> [EXERCISE AIM]: Return every line of the data that contains the string "once".

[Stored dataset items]
-- pv_equiv track=rewrite | github.com/mthlinn/AS_Python_1sem | 2.3lab/main.py | get_matrix_info
-- ===== SOURCE A (Python) =====
-- def get_matrix_info(A):
--     """Получить информацию о матрице"""
--     if not A:
--         return "Пустая матрица"
--
--     M = len(A)
--     N = len(A[0]) if A else 0
--
--     # Проверка, является ли матрица квадратной
--     is_square = M == N
--
--     # Находим минимальное и максимальное значения
--     flat_values = [elem for row in A for elem in row]
--     min_val = min(flat_values) if flat_values else None
--     max_val = max(flat_values) if flat_values else None
--     sum_val = sum(flat_values) if flat_values else None
--
--     info = f"Размер: {M}×{N}"
--     if is_square:
--         info += " (квадратная)"
--
--     if min_val is not None:
--         info += f"\nMin: {min_val}, Max: {max_val}, Sum: {sum_val}"
--
--     return info
-- ===== SOURCE B (Python) =====
-- def get_matrix_info(A):
--     """Получить информацию о матрице"""
--     if not A:
--         return "Пустая матрица"
--
--     M, N = len(A), len(A[0])
--
--     # Sort all elements once: the extremes are the endpoints of the sorted
--     # list, instead of separate min()/max() scans over a flattened copy.
--     ordered = sorted(x for row in A for x in row)
--
--     info = f"Размер: {M}×{N}"
--     if M == N:
--         info += " (квадратная)"
--
--     if ordered:
--         info += f"\nMin: {ordered[0]}, Max: {ordered[-1]}, Sum: {sum(ordered)}"
--
--     return info
-- ===== Notes on version B (the rewrite author's own statement) =====
-- stated objective: alternative
-- what changed: B sorts all elements once and reads Min/Max off the two endpoints of the sorted list (summing it for Sum), instead of A's flattened copy aggregated by three separate min()/max()/sum() scans.
import Mathlib
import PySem

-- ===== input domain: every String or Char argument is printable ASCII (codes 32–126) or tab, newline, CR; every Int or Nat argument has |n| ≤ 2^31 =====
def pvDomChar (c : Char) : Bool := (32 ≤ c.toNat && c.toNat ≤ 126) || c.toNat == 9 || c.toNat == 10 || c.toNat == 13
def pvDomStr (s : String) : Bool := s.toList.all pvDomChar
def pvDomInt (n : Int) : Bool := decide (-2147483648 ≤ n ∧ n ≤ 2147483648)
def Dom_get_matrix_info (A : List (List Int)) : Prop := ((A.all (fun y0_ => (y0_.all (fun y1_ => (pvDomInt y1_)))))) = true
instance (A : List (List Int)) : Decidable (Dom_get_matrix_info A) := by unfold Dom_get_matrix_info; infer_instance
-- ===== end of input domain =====

-- B sorts the elements once and reads Min/Max off the endpoints of the sorted list
-- (summing it for Sum) instead of A's flatten + three separate min/max/sum scans.

-- ===== PORT A =====
def get_matrix_info (A : List (List Int)) : String :=
  if A = [] then "Пустая матрица" else
  let M : Int := A.length
  let N : Int := (A.headD []).length
  let is_square := M == N
  let flat_values := A.flatMap id
  let min_val := PySem.List.min? flat_values (fun x => x)
  let max_val := PySem.List.max? flat_values (fun x => x)
  let sum_val : Option Int := if flat_values = [] then none else some (flat_values.foldl (· + ·) 0)
  let info := "Размер: " ++ PySem.Int.toStr M ++ "×" ++ PySem.Int.toStr N
  let info := if is_square then info ++ " (квадратная)" else info
  match min_val, max_val, sum_val with
  | some mn, some mx, some s =>
      info ++ "\nMin: " ++ PySem.Int.toStr mn ++ ", Max: " ++ PySem.Int.toStr mx ++ ", Sum: " ++ PySem.Int.toStr s
  | _, _, _ => info

-- ===== PORT B =====
def get_matrix_info_alt (A : List (List Int)) : String :=
  if A = [] then "Пустая матрица" else
  let M : Int := A.length
  let N : Int := (A.headD []).length
  let ordered := PySem.List.sorted (A.flatMap (fun row => row)) (fun x => x) false
  let info := "Размер: " ++ PySem.Int.toStr M ++ "×" ++ PySem.Int.toStr N
  let info := if M == N then info ++ " (квадратная)" else info
  match ordered with
  | [] => info
  | x :: t =>
      -- ordered[0] is x, ordered[-1] is the last element (list known nonempty here)
      info ++ "\nMin: " ++ PySem.Int.toStr x ++ ", Max: " ++ PySem.Int.toStr (t.getLastD x)
           ++ ", Sum: " ++ PySem.Int.toStr ((x :: t).foldl (· + ·) 0)

-- ===== PRECONDITION & SPEC =====
def Spec_get_matrix_info (A : List (List Int)) (out : String) : Prop := out = get_matrix_info_alt A
instance (A : List (List Int)) (out : String) : Decidable (Spec_get_matrix_info A out) := by unfold Spec_get_matrix_info; infer_instance

-- ===== CLAIM (what is proved, stated in full; the proofs are below) =====
def Claim_equal_get_matrix_info : Prop := ∀ (A : List (List Int)), Dom_get_matrix_info A → Spec_get_matrix_info A (get_matrix_info A)

-- ===== LEMMAS AND PROOFS =====

-- getLastD t x is an element of x :: t
theorem pv_getLastD_mem (t : List Int) (x : Int) : t.getLastD x ∈ x :: t := by
  induction t generalizing x with
  | nil => simp
  | cons y t ih => rw [List.getLastD_cons]; exact List.mem_cons_of_mem _ (ih y)

-- in a pairwise-≤ list every element is ≤ the last one
theorem pv_le_getLastD (t : List Int) (x a : Int)
    (h : (x :: t).Pairwise (· ≤ ·)) (ha : a ∈ x :: t) : a ≤ t.getLastD x := by
  induction t generalizing x a with
  | nil => simp at ha; simp [ha]
  | cons y t ih =>
      rw [List.getLastD_cons]
      have h' : (y :: t).Pairwise (· ≤ ·) := h.tail
      have hxy : x ≤ y := (List.pairwise_cons.mp h).1 y (by simp)
      rcases List.mem_cons.mp ha with rfl | ha'
      · exact le_trans hxy (ih y y h' (by simp))
      · exact ih y a h' ha'

theorem pv_foldl_add (l : List Int) (s : Int) : l.foldl (· + ·) s = s + l.sum := by
  induction l generalizing s with
  | nil => simp
  | cons x t ih => simp [ih]; ring

-- ===== VERDICT (by name: the statement is the Claim_ definition above) =====
theorem get_matrix_info_spec : Claim_equal_get_matrix_info := by
  intro A _
  unfold Spec_get_matrix_info get_matrix_info get_matrix_info_alt
  by_cases hA : A = []
  · simp [hA]
  · simp only [hA, if_false]
    have hflat : A.flatMap (fun row => row) = A.flatMap id := rfl
    rw [hflat]
    cases hfe : A.flatMap id with
    | nil =>
        have hs : PySem.List.sorted ([] : List Int) (fun x => x) false = [] := by
          rw [PySem.List.sorted_eq_nil_iff]
        simp [PySem.List.min?, PySem.List.max?, hs]
    | cons y t0 =>
        have hsne : PySem.List.sorted (y :: t0) (fun x => x) false ≠ [] := by
          rw [Ne, PySem.List.sorted_eq_nil_iff]; simp
        cases hs : PySem.List.sorted (y :: t0) (fun x => x) false with
        | nil => exact absurd hs hsne
        | cons m r =>
            have hperm : (m :: r).Perm (y :: t0) := by
              rw [← hs]; exact PySem.List.sorted_perm (y :: t0) (fun x => x) false
            have hmem_sorted : ∀ a, a ∈ m :: r → a ∈ y :: t0 :=
              fun a ha => hperm.mem_iff.mp ha
            -- min value: head of the sorted list = A's running min
            have hminA : PySem.List.min? (y :: t0) (fun x => x) = some (t0.foldl min y) :=
              PySem.List.min?_id_cons y t0
            have hmin_eq : t0.foldl min y = m :=
              le_antisymm (PySem.List.min?_isMin hminA m (hmem_sorted m (by simp)))
                (PySem.List.key_head_sorted_le (y :: t0) (fun x => x) hs _
                  (PySem.List.min?_mem hminA))
            -- max value: last of the sorted list = A's running max
            have hpw : (m :: r).Pairwise (· ≤ ·) := by
              rw [← hs]
              exact PySem.List.sorted_pairwise (y :: t0) (fun x => x)
            have hmaxA : PySem.List.max? (y :: t0) (fun x => x) = some (t0.foldl max y) :=
              PySem.List.max?_id_cons y t0
            have hmax_eq : t0.foldl max y = r.getLastD m :=
              le_antisymm
                (pv_le_getLastD r m _ hpw
                  (hperm.mem_iff.mpr (PySem.List.max?_mem hmaxA)))
                (PySem.List.max?_isMax hmaxA _ (hmem_sorted _ (pv_getLastD_mem r m)))
            -- sum: permutation-invariant
            have hsum : (y :: t0).foldl (· + ·) 0 = (m :: r).foldl (· + ·) 0 := by
              rw [pv_foldl_add, pv_foldl_add, hperm.sum_eq]
            rw [hminA, hmaxA]
            simp [hmin_eq, hmax_eq, ← hsum]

> [RESULT]:
--     # Sort all elements once: the extremes are the endpoints of the sorted
-- what changed: B sorts all elements once and reads Min/Max off the two endpoints of the sorted list (summing it for Sum), instead of A's flattened copy aggregated by three separate min()/max()/sum() scans.
-- B sorts the elements once and reads Min/Max off the endpoints of the sorted list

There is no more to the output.